Trajectory-based analysis offers distinct clinical advantages over conventional single-timepoint creatinine assessment. First, while single-timepoint creatinine values merely reflect a patient's physiological status at a specific moment, postoperative creatinine trajectories capture the dynamic evolution of patient conditions over time, enabling the identification of distinct patient subgroups with varying recovery patterns. Notably, the dynamic evolution of creatinine trajectories provides incremental prognostic information beyond static creatinine values: the trajectory pattern (persistent increase versus initial increase followed by subsequent decrease) predicts patient outcomes more robustly than peak creatinine levels alone. For example, patients in Class 2 and Class 3 exhibited comparable baseline creatinine levels, yet demonstrated divergent prognoses—a distinction attributable solely to their subsequent dynamic trajectories rather than to differences in peak values. Second, trajectory analysis reveals actionable time windows for early intervention: creatinine trends within the first 1–4 postoperative days can signal adverse prognosis, providing clinicians with evidence for early risk stratification and timely therapeutic adjustment.
Furthermore, postoperative creatinine trajectories may serve as a surrogate marker of overall disease severity. Patients with persistently elevated postoperative creatinine often exhibit more complicated clinical courses, with underlying pathophysiological factors contributing to poor outcomes. Creatinine trajectories may therefore reflect the cumulative burden of systemic disease processes. Consequently, the prognostic value of creatinine trajectories may partially derive from their capacity to mirror global illness severity.
Subtle fluctuations in serum creatinine levels after surgery can help distinguish between patients with low and high prognostic risks. One study revealed that a decrease in serum creatinine of ≤10% within 6 h after cardiac surgery was associated with a significantly reduced risk of AKI, whereas an increase of ≥10% indicated a substantially elevated risk.17,18) Furthermore, another study demonstrated that an early postoperative rise in serum creatinine was linked to AKI following cardiac surgery, with the area under the receiver-operating characteristic curve being 0.78, indicating good predictive capability.7)

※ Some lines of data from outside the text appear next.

-- pv_equiv track=rewrite | github.com/yennanliu/CS_basics | leetcode_python/Dynamic_Programming/bomb-enemy.py | maxKilledEnemies
-- ===== SOURCE A (Python) =====
-- def maxKilledEnemies(grid):
--     """
--     :type grid: List[List[str]]
--     :rtype: int
--     """
--     def count(x, y):
--         left, right, up, down = 0, 0, 0, 0
--         # left (<-)
--         for i in range(x-1, -1, -1):
--             if grid[i][y] == 'W':
--                 break
--             if grid[i][y] == 'E':
--                 left += 1
--         # right (->)
--         for i in range(x+1, row):
--             if grid[i][y] == 'W':
--                 break
--             if grid[i][y] == 'E':
--                 right += 1
--         # up (↑)
--         for j in range(y+1, col):
--             if grid[x][j] == 'W':
--                 break
--             if grid[x][j] == 'E':
--                 up += 1
--         # down (↓)
--         for j in range(y-1, -1, -1):
--             if grid[x][j] == 'W':
--                 break
--             if grid[x][j] == 'E':
--                 down += 1
--         return left+right+up+down
--     # base case
--     if not grid: return 0
--     row, col = len(grid), len(grid[0])
--     ans = 0
--     for i in range(row):
--         for j in range(col):
--             if grid[i][j] == '0':
--                 # count the num of enemies
--                 ans = max(ans, count(i, j))
--     return ans
-- ===== SOURCE B (Python) =====
-- def maxKilledEnemies(grid):
--     """
--     :type grid: List[List[str]]
--     :rtype: int
--     """
--     if not grid or not grid[0]:
--         return 0
--     m, n = len(grid), len(grid[0])
--
--     def up_table(g):
--         # t[i][j] = enemies strictly before row i in column j, back to the nearest wall
--         w = len(g[0])
--         t = [[0] * w]
--         for i in range(1, len(g)):
--             prev, above = t[-1], g[i - 1]
--             t.append([0 if c == 'W' else p + (c == 'E')
--                       for p, c in zip(prev, above)])
--         return t
--
--     tg = [[grid[i][j] for i in range(m)] for j in range(n)]  # transpose
--     up = up_table(grid)
--     down = up_table(grid[::-1])[::-1]
--     left = up_table(tg)                # indexed left[j][i]
--     right = up_table(tg[::-1])[::-1]   # indexed right[j][i]
--
--     ans = 0
--     for i in range(m):
--         for j in range(n):
--             if grid[i][j] == '0':
--                 ans = max(ans, up[i][j] + down[i][j] + left[j][i] + right[j][i])
--     return ans
-- ===== Notes on version B (the rewrite author's own statement) =====
-- stated objective: alternative
-- what changed: Replaces the per-empty-cell four-directional rescans with four whole-grid dynamic-programming tables of directional enemy counts reset at walls (the down/right tables obtained by running the same scan on the reversed grid/transpose), then one pass takes the max over empty cells.
import Mathlib
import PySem

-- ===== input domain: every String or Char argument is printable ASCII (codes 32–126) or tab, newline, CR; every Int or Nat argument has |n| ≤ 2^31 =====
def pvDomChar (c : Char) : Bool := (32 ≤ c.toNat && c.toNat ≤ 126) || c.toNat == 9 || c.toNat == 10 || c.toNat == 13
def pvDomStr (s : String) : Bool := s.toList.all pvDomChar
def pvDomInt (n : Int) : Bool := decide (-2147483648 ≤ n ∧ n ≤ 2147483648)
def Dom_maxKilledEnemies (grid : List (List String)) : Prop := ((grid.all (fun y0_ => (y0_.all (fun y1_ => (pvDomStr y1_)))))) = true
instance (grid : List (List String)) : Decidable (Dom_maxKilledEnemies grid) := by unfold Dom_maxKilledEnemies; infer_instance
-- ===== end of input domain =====

-- B replaces A's per-empty-cell four-directional rescans by a different algorithm: four DP tables
-- of directional enemy counts reset at walls; return values proved equal on Pre_.

-- ===== PORT A =====
-- grid[i][j] with Python int indexing (in range on every access under Pre_)
def pvAGet (grid : List (List String)) (i j : Int) : String :=
  PySem.List.pyGetD (PySem.List.pyGetD grid i []) j ""

-- 'for k in idxs: if cell == W: break; if cell == E: cnt += 1' as recursion over the index list
def pvAScan (f : Int → String) : List Int → Int
  | [] => 0
  | i :: rest =>
    if f i = "W" then 0
    else (if f i = "E" then 1 else 0) + pvAScan f rest

-- the inner helper 'count(x, y)' of A
def pvACount (grid : List (List String)) (row col x y : Int) : Int :=
  let left  := pvAScan (fun i => pvAGet grid i y) (PySem.List.pyRange (x-1) (-1) (-1))
  let right := pvAScan (fun i => pvAGet grid i y) (PySem.List.pyRange (x+1) row 1)
  let up    := pvAScan (fun j => pvAGet grid x j) (PySem.List.pyRange (y+1) col 1)
  let down  := pvAScan (fun j => pvAGet grid x j) (PySem.List.pyRange (y-1) (-1) (-1))
  left + right + up + down

def maxKilledEnemies (grid : List (List String)) : Int :=
  if grid = [] then 0
  else
    let row : Int := grid.length
    let col : Int := (PySem.List.pyGetD grid 0 []).length
    (PySem.List.pyRange 0 row 1).foldl (fun ans i =>
      (PySem.List.pyRange 0 col 1).foldl (fun ans j =>
        if pvAGet grid i j = "0" then max ans (pvACount grid row col i j) else ans) ans) 0

-- ===== PORT B =====
def pvBGet (grid : List (List String)) (i j : Int) : String :=
  PySem.List.pyGetD (PySem.List.pyGetD grid i []) j ""

def pvBGetI (t : List (List Int)) (i j : Int) : Int :=
  PySem.List.pyGetD (PySem.List.pyGetD t i []) j 0
-- pv_equiv track=rewrite | github.com/GOPI-ce/Story_Generator | story_enhancer.py | _fix_scene_endings
-- ===== SOURCE A (Python) =====
-- def _fix_scene_endings(text: str) -> str:
--     """Fix abrupt scene endings"""
--     # Add proper scene separators where missing
--     lines = text.split('\n')
--     fixed_lines = []
--
--     for i, line in enumerate(lines):
--         fixed_lines.append(line)
--         # Check if line ends abruptly without punctuation
--         if i < len(lines) - 1:
--             next_line = lines[i + 1].strip()
--             if line.strip() and not line.strip()[-1] in '.!?...' and next_line == '':
--                 # Add ellipsis for abrupt endings
--                 fixed_lines[-1] = line + '...'
--
--     return '\n'.join(fixed_lines)
-- ===== SOURCE B (Python) =====
-- def _fix_scene_endings(text: str) -> str:
--     """Fix abrupt scene endings"""
--     out = []
--     next_blank = False  # nothing follows the last line
--     for line in reversed(text.split('\n')):
--         s = line.strip()
--         if next_blank and s and s[-1] not in '.!?':
--             line = line + '...'
--         out.append(line)
--         next_blank = (s == '')
--     return '\n'.join(reversed(out))
-- ===== Notes on version B (the rewrite author's own statement) =====
-- stated objective: alternative
-- what changed: Builds the result back-to-front: a single reversed traversal carries a one-bit flag recording whether the following line was blank, so each line is patched the moment it is visited, with no enumerate/index arithmetic, no lookahead peek and no mutation of the already-emitted list.
import Mathlib
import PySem

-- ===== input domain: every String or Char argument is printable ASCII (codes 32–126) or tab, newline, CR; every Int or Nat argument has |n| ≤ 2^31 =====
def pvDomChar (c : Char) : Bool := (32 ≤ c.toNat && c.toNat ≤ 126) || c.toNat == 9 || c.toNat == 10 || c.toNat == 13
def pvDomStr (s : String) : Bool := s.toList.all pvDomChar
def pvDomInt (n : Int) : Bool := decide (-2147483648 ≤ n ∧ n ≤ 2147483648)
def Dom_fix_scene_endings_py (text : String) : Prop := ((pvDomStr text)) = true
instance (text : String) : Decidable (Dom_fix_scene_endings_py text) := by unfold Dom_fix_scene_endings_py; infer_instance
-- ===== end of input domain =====

-- B builds the result back-to-front: one reversed traversal carrying a 'next line is blank'
-- flag replaces A's forward indexed loop with a lines[i+1] peek; same-cost alternative.

-- ===== PORT A =====
-- line.strip() and not line.strip()[-1] in '.!?...'
def pvAbruptA (line : String) : Bool :=
  !(PySem.Str.strip line == "") &&
    (PySem.Str.pyGet? (PySem.Str.strip line) (-1)).all (fun c => !(".!?...".toList.contains c))

-- split? is some since the separator "\n" is nonempty; .getD [] never takes the default
-- the for-loop over enumerate(lines): state fixed_lines, look-ahead at lines[i+1] via the rest
def pvGoA : List String → List String → List String
  | [], fixed => fixed
  | line :: rest, fixed =>
    let fixed := fixed ++ [line]
    let fixed :=
      match rest with
      | [] => fixed                      -- i = len(lines) - 1: no check
      | nxt :: _ =>
        let next_line := PySem.Str.strip nxt
        if pvAbruptA line ∧ next_line = "" then
          fixed.dropLast ++ [line ++ "..."]   -- fixed_lines[-1] = line + '...'
        else fixed
    pvGoA rest fixed

def fix_scene_endings_py (text : String) : String :=
  PySem.Str.join "\n" (pvGoA (((PySem.Str.split? text "\n").getD [])) [])

-- ===== PORT B =====
-- loop body: state (out, next_blank); patch the current line if the flag is set
def pvStepB (acc : List String × Bool) (line : String) : List String × Bool :=
  let s := PySem.Str.strip line
  let line := if acc.2 && (!(s == "") && (PySem.Str.pyGet? s (-1)).all (fun c => !(".!?".toList.contains c))) then line ++ "..." else line
  (acc.1 ++ [line], s == "")

def fix_scene_endings_py_alt (text : String) : String :=
  let lines := (PySem.Str.split? text "\n").getD []
  let r := lines.reverse.foldl pvStepB ([], false)
  PySem.Str.join "\n" r.1.reverse

-- ===== PRECONDITION & SPEC =====
def Spec_fix_scene_endings_py (text : String) (out : String) : Prop := out = fix_scene_endings_py_alt text
instance (text : String) (out : String) : Decidable (Spec_fix_scene_endings_py text out) := by unfold Spec_fix_scene_endings_py; infer_instance

-- ===== CLAIM (what is proved, stated in full; the proofs are below) =====
def Claim_equal_fix_scene_endings_py : Prop := ∀ (text : String), Dom_fix_scene_endings_py text → Spec_fix_scene_endings_py text (fix_scene_endings_py text)

-- ===== LEMMAS AND PROOFS =====

-- the abrupt-line predicate of B's loop body, named for the proofs
def pvAbruptB (line : String) : Bool :=
  !(PySem.Str.strip line == "") &&
    (PySem.Str.pyGet? (PySem.Str.strip line) (-1)).all (fun c => !(".!?".toList.contains c))

-- common specification: pairwise, a line followed by a blank line gets '...'
def pvSpec : List String → List String
  | [] => []
  | [l] => [l]
  | l :: n :: rest =>
    (if PySem.Str.strip n == "" && pvAbruptB l then l ++ "..." else l) :: pvSpec (n :: rest)

-- '.!?...' and '.!?' contain the same characters
theorem pvAbrupt_eq (line : String) : pvAbruptA line = pvAbruptB line := by
  unfold pvAbruptA pvAbruptB
  cases hg : PySem.Str.pyGet? (PySem.Str.strip line) (-1) with
  | none => rfl
  | some c => by_cases hc : c = '.' <;> simp [hc]

theorem pvGoA_eq_spec : ∀ (ls acc : List String), pvGoA ls acc = acc ++ pvSpec ls := by
  intro ls
  induction ls with
  | nil => intro acc; simp [pvGoA, pvSpec]
  | cons l rest ih =>
    intro acc
    cases rest with
    | nil => simp [pvGoA, pvSpec]
    | cons n rest' =>
      show pvGoA (n :: rest')
          (if pvAbruptA l ∧ PySem.Str.strip n = "" then
            (acc ++ [l]).dropLast ++ [l ++ "..."] else acc ++ [l]) = _
      rw [ih]
      simp only [pvSpec, pvAbrupt_eq, List.dropLast_concat]
      by_cases hb : PySem.Str.strip n = "" <;> by_cases ha : pvAbruptB l = true <;>
        simp [hb, ha]

theorem pvFoldrB_eq_spec : ∀ (ls : List String),
    (ls.foldr (fun x a => pvStepB a x) ([], false)).1.reverse = pvSpec ls ∧
    (ls.foldr (fun x a => pvStepB a x) ([], false)).2
      = (match ls with | [] => false | h :: _ => PySem.Str.strip h == "") := by
  intro ls
  induction ls with
  | nil => exact ⟨rfl, rfl⟩
  | cons l rest ih =>
    obtain ⟨ih1, ih2⟩ := ih
    refine ⟨?_, rfl⟩
    show ((rest.foldr (fun x a => pvStepB a x) ([], false)).1 ++ [_]).reverse = _
    rw [List.reverse_append, List.reverse_singleton, ih1]
    cases rest with
    | nil => rfl
    | cons n rest' =>
      simp only [pvSpec, List.singleton_append, List.cons.injEq]
      refine ⟨?_, trivial⟩
      rw [ih2]
      unfold pvAbruptB
      rfl

theorem pvGoB_eq_spec (ls : List String) :
    (ls.reverse.foldl pvStepB ([], false)).1.reverse = pvSpec ls := by
  rw [List.foldl_reverse]
  exact (pvFoldrB_eq_spec ls).1

-- ===== VERDICT (by name: the statement is the Claim_ definition above) =====
theorem fix_scene_endings_py_spec : Claim_equal_fix_scene_endings_py := by
  intro text _
  show PySem.Str.join "\n" (pvGoA ((PySem.Str.split? text "\n").getD []) []) =
    PySem.Str.join "\n"
      ((((PySem.Str.split? text "\n").getD []).reverse.foldl pvStepB ([], false)).1.reverse)
  rw [pvGoB_eq_spec, pvGoA_eq_spec]
  rfl
-- one iteration of A's for-loop body
def groupsStep (groups : PySem.Dict Int (List Int)) (num : Int) : PySem.Dict Int (List Int) :=
  let digit_sum := sum_of_digits num
  let groups := if groups.contains digit_sum then groups else groups.insert digit_sum []
  groups.modify digit_sum [] (fun g => g ++ [num])

def max_group_length (n : Int) : Int :=
  let groups := (PySem.List.pyRange 1 (n + 1) 1).foldl groupsStep PySem.Dict.empty
  -- max([...]) raises ValueError on an empty list; Pre_ (1 ≤ n) keeps the list nonempty,
  -- so .getD 0 is never the raising case
  (PySem.List.max? (groups.values.map (fun group => (group.length : Int))) (fun x => x)).getD 0

-- ===== PORT B =====
-- while m: s += m % 10; m //= 10   (B's digit_sum helper; B only runs it on m = q ≥ 0,
-- where Python's `while m:` truthiness guard coincides with the `m ≤ 0` stop written here)
def digSumLoop (s m : Int) : Int :=
  if _h : m ≤ 0 then s
  else digSumLoop (s + PySem.Int.mod m 10) (PySem.Int.floordiv m 10)
  termination_by m.toNat
  decreasing_by
    rw [PySem.Int.floordiv_eq_ediv_of_pos (by omega)]
    omega

-- c[i] += v  (Python list index assignment; exact for 0 ≤ i < len c, the only indices B reaches)
def bump (c : List Int) (i : Int) (v : Int) : List Int :=
  if 0 ≤ i ∧ i.toNat < c.length then c.set i.toNat (c.getD i.toNat 0 + v) else c

-- counts(m): length-W table t with t[s] = |{k in 0..m : digit_sum(k) = s}|
def countsAux (W : Nat) (m : Int) : List Int :=
  if _h : m < 10 then
    List.replicate (m + 1).toNat 1 ++ List.replicate ((W : Int) - m - 1).toNat 0
  else
    let q := PySem.Int.floordiv m 10
    let r := PySem.Int.mod m 10
    let sub := countsAux W (q - 1)
    -- [sum(sub[t - d] for d in range(10) if t - d >= 0) for t in range(W)]
    -- (sub[t - d] via getD: the index is nonnegative by the filter and < len(sub) since t < W)
    let c := (PySem.List.pyRange 0 (W : Int) 1).map (fun t =>
      (((PySem.List.pyRange 0 10 1).filter (fun d => decide (0 ≤ t - d))).map
        (fun d => sub.getD (t - d).toNat 0)).sum)
    let dq := digSumLoop 0 q
    (PySem.List.pyRange 0 (r + 1) 1).foldl (fun c d => bump c (dq + d) 1) c
  termination_by m.toNat
  decreasing_by
    rw [PySem.Int.floordiv_eq_ediv_of_pos (by omega)]
    omega

def max_group_length_alt (n : Int) : Int :=
  let W := 9 * (PySem.Int.toChars n).length + 1   -- 9 * len(str(n)) + 1
  let table := countsAux W n
  let table := bump table 0 (-1)                  -- table[0] -= 1 (index 0 exists: len ≥ W ≥ 10)
  -- max(table) on a nonempty list never raises, so .getD 0 is never the raising case
  (PySem.List.max? table (fun x => x)).getD 0

-- ===== PRECONDITION & SPEC =====
-- Pre_ excludes exactly n ≤ 0, where A's max over the empty dict of groups raises ValueError.
def Pre_max_group_length (n : Int) : Prop := 1 ≤ n
instance (n : Int) : Decidable (Pre_max_group_length n) := by unfold Pre_max_group_length; infer_instance
def pvWitness_max_group_length : Int := 5
lemma buildN_complete (L n : ℕ) (hn : n ≠ 0)
    (hpal : (Nat.digits 10 n).reverse = Nat.digits 10 n)
    (hlen : (Nat.digits 10 n).length = L) :
    10 ^ ((L + 1) / 2 - 1) ≤ n / 10 ^ (L / 2) ∧ n / 10 ^ (L / 2) < 10 ^ ((L + 1) / 2) ∧
      buildN L (n / 10 ^ (L / 2)) = n := by
  have hL1 : 1 ≤ L := by
    rw [← hlen]
    have : Nat.digits 10 n ≠ [] := by simp [Nat.digits_ne_nil_iff_ne_zero, hn]
    cases hq : Nat.digits 10 n with
    | nil => exact absurd hq this
    | cons a t => simp
  set h := n / 10 ^ (L / 2) with hh
  have hdh : Nat.digits 10 h = (Nat.digits 10 n).drop (L / 2) := digits_div_pow (L / 2) n
  have hdhlen : (Nat.digits 10 h).length = (L + 1) / 2 := by
    rw [hdh, List.length_drop, hlen]; omega
  have hne : Nat.digits 10 h ≠ [] := by
    intro hq
    rw [hq] at hdhlen
    simp at hdhlen
    omega
  have hh0 : h ≠ 0 := by
    intro hq
    rw [hq] at hne
    simp at hne
  refine ⟨?_, ?_, ?_⟩
  · exact (Nat.lt_digits_length_iff (by norm_num) _).mp (by rw [hdhlen]; omega)
  · exact (Nat.digits_length_le_iff (by norm_num) _).mp (by rw [hdhlen])
  · -- buildN L h = n
    have hdrop2 : Nat.digits 10 (h / 10 ^ (L % 2)) = (Nat.digits 10 n).drop ((L + 1) / 2) := by
      rw [digits_div_pow, hdh, List.drop_drop]
      congr 1
      omega
    have hrev : (Nat.digits 10 (h / 10 ^ (L % 2))).reverse = (Nat.digits 10 n).take (L / 2) := by
      rw [hdrop2, List.reverse_drop, hlen, hpal]
      congr 1
      omega
    have hmod : Nat.ofDigits 10 ((Nat.digits 10 (h / 10 ^ (L % 2))).reverse) = n % 10 ^ (L / 2) := by
      rw [hrev, ← Nat.self_mod_pow_eq_ofDigits_take _ _ (by norm_num)]
    unfold buildN
    rw [hmod, hh, mul_comm]
    exact Nat.div_add_mod n _


-- §4 the two searches
lemma findLoopA_found (f : ℕ) : ∀ (v m : Int), v < m → m ≤ v + 2 * f →
    (m - v) % 2 = 0 → (is_palindrome m && is_prime m) = true →
    (∀ j, v < j → j < m → (j - v) % 2 = 0 → (is_palindrome j && is_prime j) = false) →
    findLoopA f v = m := by
  induction f with
  | zero =>
    intro v m h1 h2 _ _ _
    exfalso
    push_cast at h2
    omega
  | succ f ih =>
    intro v m h1 h2 hpar hm hmin
    rw [findLoopA]
    by_cases hc : m = v + 2
    · subst hc
      simp [hm]
    · have hlt : v + 2 < m := by omega
      have hfalse := hmin (v + 2) (by omega) hlt (by omega)
      simp only [hfalse, if_false, Bool.false_eq_true]
      exact ih (v + 2) m hlt (by push_cast at h2 ⊢; omega) (by omega) hm
        (fun j hj1 hj2 hj3 => hmin j (by omega) hj2 (by omega))

lemma findLoopA_none (f : ℕ) : ∀ (v : Int),
    (∀ j, v < j → j ≤ v + 2 * f → (j - v) % 2 = 0 → (is_palindrome j && is_prime j) = false) →
    findLoopA f v = 0 := by
  induction f with
  | zero => intro v _; rfl
  | succ f ih =>
    intro v hall
    rw [findLoopA]
    have hfalse := hall (v + 2) (by omega) (by push_cast; omega) (by omega)
    simp only [hfalse, if_false, Bool.false_eq_true]
    exact ih (v + 2) (fun j hj1 hj2 hj3 => hall j (by omega) (by push_cast at hj2 ⊢; omega) (by omega))

/-- the candidate value `altInner` computes from the half `h` -/
def pexp (L : ℕ) (h : Int) : Int :=
  h * 10 ^ (L / 2) + altMirror (if L % 2 == 1 then PySem.Int.floordiv h 10 else h) 0

lemma altInner_cons (value : Int) (L : ℕ) (h : Int) (t : List Int) :
    altInner value L (h :: t) =
      if value < pexp L h && altIsPrime (pexp L h) then some (pexp L h)
      else altInner value L t := rfl

lemma pexp_eqN (L : ℕ) (h : Int) (h0 : 0 ≤ h) : pexp L h = ((buildN L h.toNat : ℕ) : ℤ) := by
  unfold pexp
  exact pexp_eq L h h0

lemma altInner_none (value : Int) (L : ℕ) : ∀ (xs : List Int),
    (∀ h ∈ xs, (value < pexp L h && altIsPrime (pexp L h)) = false) →
    altInner value L xs = none := by
  intro xs
  induction xs with
  | nil => intro _; rfl
  | cons h t ih =>
    intro hall
    rw [altInner_cons, hall h (by simp)]
    simp only [Bool.false_eq_true, if_false]
    exact ih (fun x hx => hall x (by simp [hx]))

lemma altInner_found (value : Int) (L : ℕ) (xs ys : List Int) (h₀ : Int)
    (hnone : ∀ h ∈ xs, (value < pexp L h && altIsPrime (pexp L h)) = false)
    (hyes : (value < pexp L h₀ && altIsPrime (pexp L h₀)) = true) :
    altInner value L (xs ++ h₀ :: ys) = some (pexp L h₀) := by
  induction xs with
  | nil => rw [List.nil_append, altInner_cons, hyes]; simp
  | cons h t ih =>
    rw [List.cons_append, altInner_cons, hnone h (by simp)]
    simp only [Bool.false_eq_true, if_false]
    exact ih (fun x hx => hnone x (by simp [hx]))

-- bridge: the candidates of length L are good iff G, below the horizon
lemma pexp_facts (L : ℕ) (h : Int) (hL : 1 ≤ L)
    (hmem : h ∈ PySem.List.pyRange (10 ^ ((L + 1) / 2 - 1)) (10 ^ ((L + 1) / 2)) 1) :
    0 ≤ h ∧ pexp L h = ((buildN L h.toNat : ℕ) : ℤ) ∧
      (10:ℤ) ^ (L - 1) ≤ pexp L h ∧ pexp L h < 10 ^ L ∧
      is_palindrome (pexp L h) = true := by
  rw [PySem.List.mem_pyRange_one] at hmem
  have hcl : ((10 ^ ((L + 1) / 2 - 1) : ℕ) : ℤ) = (10:ℤ) ^ ((L + 1) / 2 - 1) := by push_cast; ring
  have hch : ((10 ^ ((L + 1) / 2) : ℕ) : ℤ) = (10:ℤ) ^ ((L + 1) / 2) := by push_cast; ring
  have h0 : 0 ≤ h := by
    have : (0:ℤ) < 10 ^ ((L + 1) / 2 - 1) := by positivity
    omega
  have hlo : 10 ^ ((L + 1) / 2 - 1) ≤ h.toNat := by
    have := hmem.1
    rw [← hcl] at this
    omega
  have hhi : h.toNat < 10 ^ ((L + 1) / 2) := by
    have := hmem.2
    rw [← hch] at this
    omega
  have hpe : pexp L h = ((buildN L h.toNat : ℕ) : ℤ) := pexp_eq L h h0
  have hb := buildN_bounds L h.toNat hL hlo hhi
  refine ⟨h0, hpe, ?_, ?_, ?_⟩
  · rw [hpe]
    calc (10:ℤ) ^ (L - 1) = ((10 ^ (L - 1) : ℕ) : ℤ) := by push_cast; ring
    _ ≤ _ := by exact_mod_cast hb.1
  · rw [hpe]
    calc ((buildN L h.toNat : ℕ) : ℤ) < ((10 ^ L : ℕ) : ℤ) := by exact_mod_cast hb.2
    _ = (10:ℤ) ^ L := by push_cast; ring
  · rw [hpe, is_palindrome_iff _ (by positivity), Int.toNat_natCast]
    exact buildN_pal L h.toNat hL hlo hhi

lemma G_of_build (value : Int) (L : ℕ) (h : Int) (hL : 1 ≤ L) (hL12 : L ≤ 12)
    (hmem : h ∈ PySem.List.pyRange (10 ^ ((L + 1) / 2 - 1)) (10 ^ ((L + 1) / 2)) 1)
    (htest : (value < pexp L h && altIsPrime (pexp L h)) = true) (hv : 2 ≤ value) :
    G value (pexp L h) := by
  obtain ⟨h0, hpe, hlo, hhi, hpal⟩ := pexp_facts L h hL hmem
  rw [Bool.and_eq_true, decide_eq_true_eq] at htest
  have hgt : value < pexp L h := htest.1
  have h2 : 2 ≤ pexp L h := by omega
  refine ⟨hgt, ?_, hpal, ?_⟩
  · calc pexp L h < 10 ^ L := hhi
    _ ≤ 10 ^ 12 := by
      apply pow_le_pow_right₀ (by norm_num) hL12
  · rw [← altIsPrime_eq _ h2]
    exact htest.2

lemma pexp_lt_pow (L : ℕ) (h : Int) (hL : 1 ≤ L)
    (hmem : h ∈ PySem.List.pyRange (10 ^ ((L + 1) / 2 - 1)) (10 ^ ((L + 1) / 2)) 1) :
    pexp L h < (10 : ℤ) ^ L :=
  (pexp_facts L h hL hmem).2.2.2.1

Critical illness factors such as fluid overload can contribute to AKI by increasing tubular pressure and reducing glomerular perfusion. In the context of systemic hypoperfusion, AKI may also result from low cardiac output and generalized hypoperfusion due to factors including bleeding, hypovolemia, acute heart failure, or cardiac arrest.12,19) Intraoperative renal perfusion is susceptible to alterations from multiple factors, often resulting in injury to the tubules in the corticomedullary junction and medulla.20) Renal injury can be triggered by ischemia–reperfusion injury, endogenous and exogenous toxins, metabolic disturbances, neurohormonal activation, inflammation, oxidative stress, and hemodynamic instability.21) Elevated serum creatinine and blood urea nitrogen levels may also impair the metabolism of glucose, lipids, proteins, and amino acids, disrupting cellular energy utilization and metabolic homeostasis.22) An increase in creatinine can adversely affect fluid balance, electrolyte stability, drug metabolism, inflammatory responses, and the clearance of metabolic byproducts, thereby influencing renal function and ultimately postoperative survival.23)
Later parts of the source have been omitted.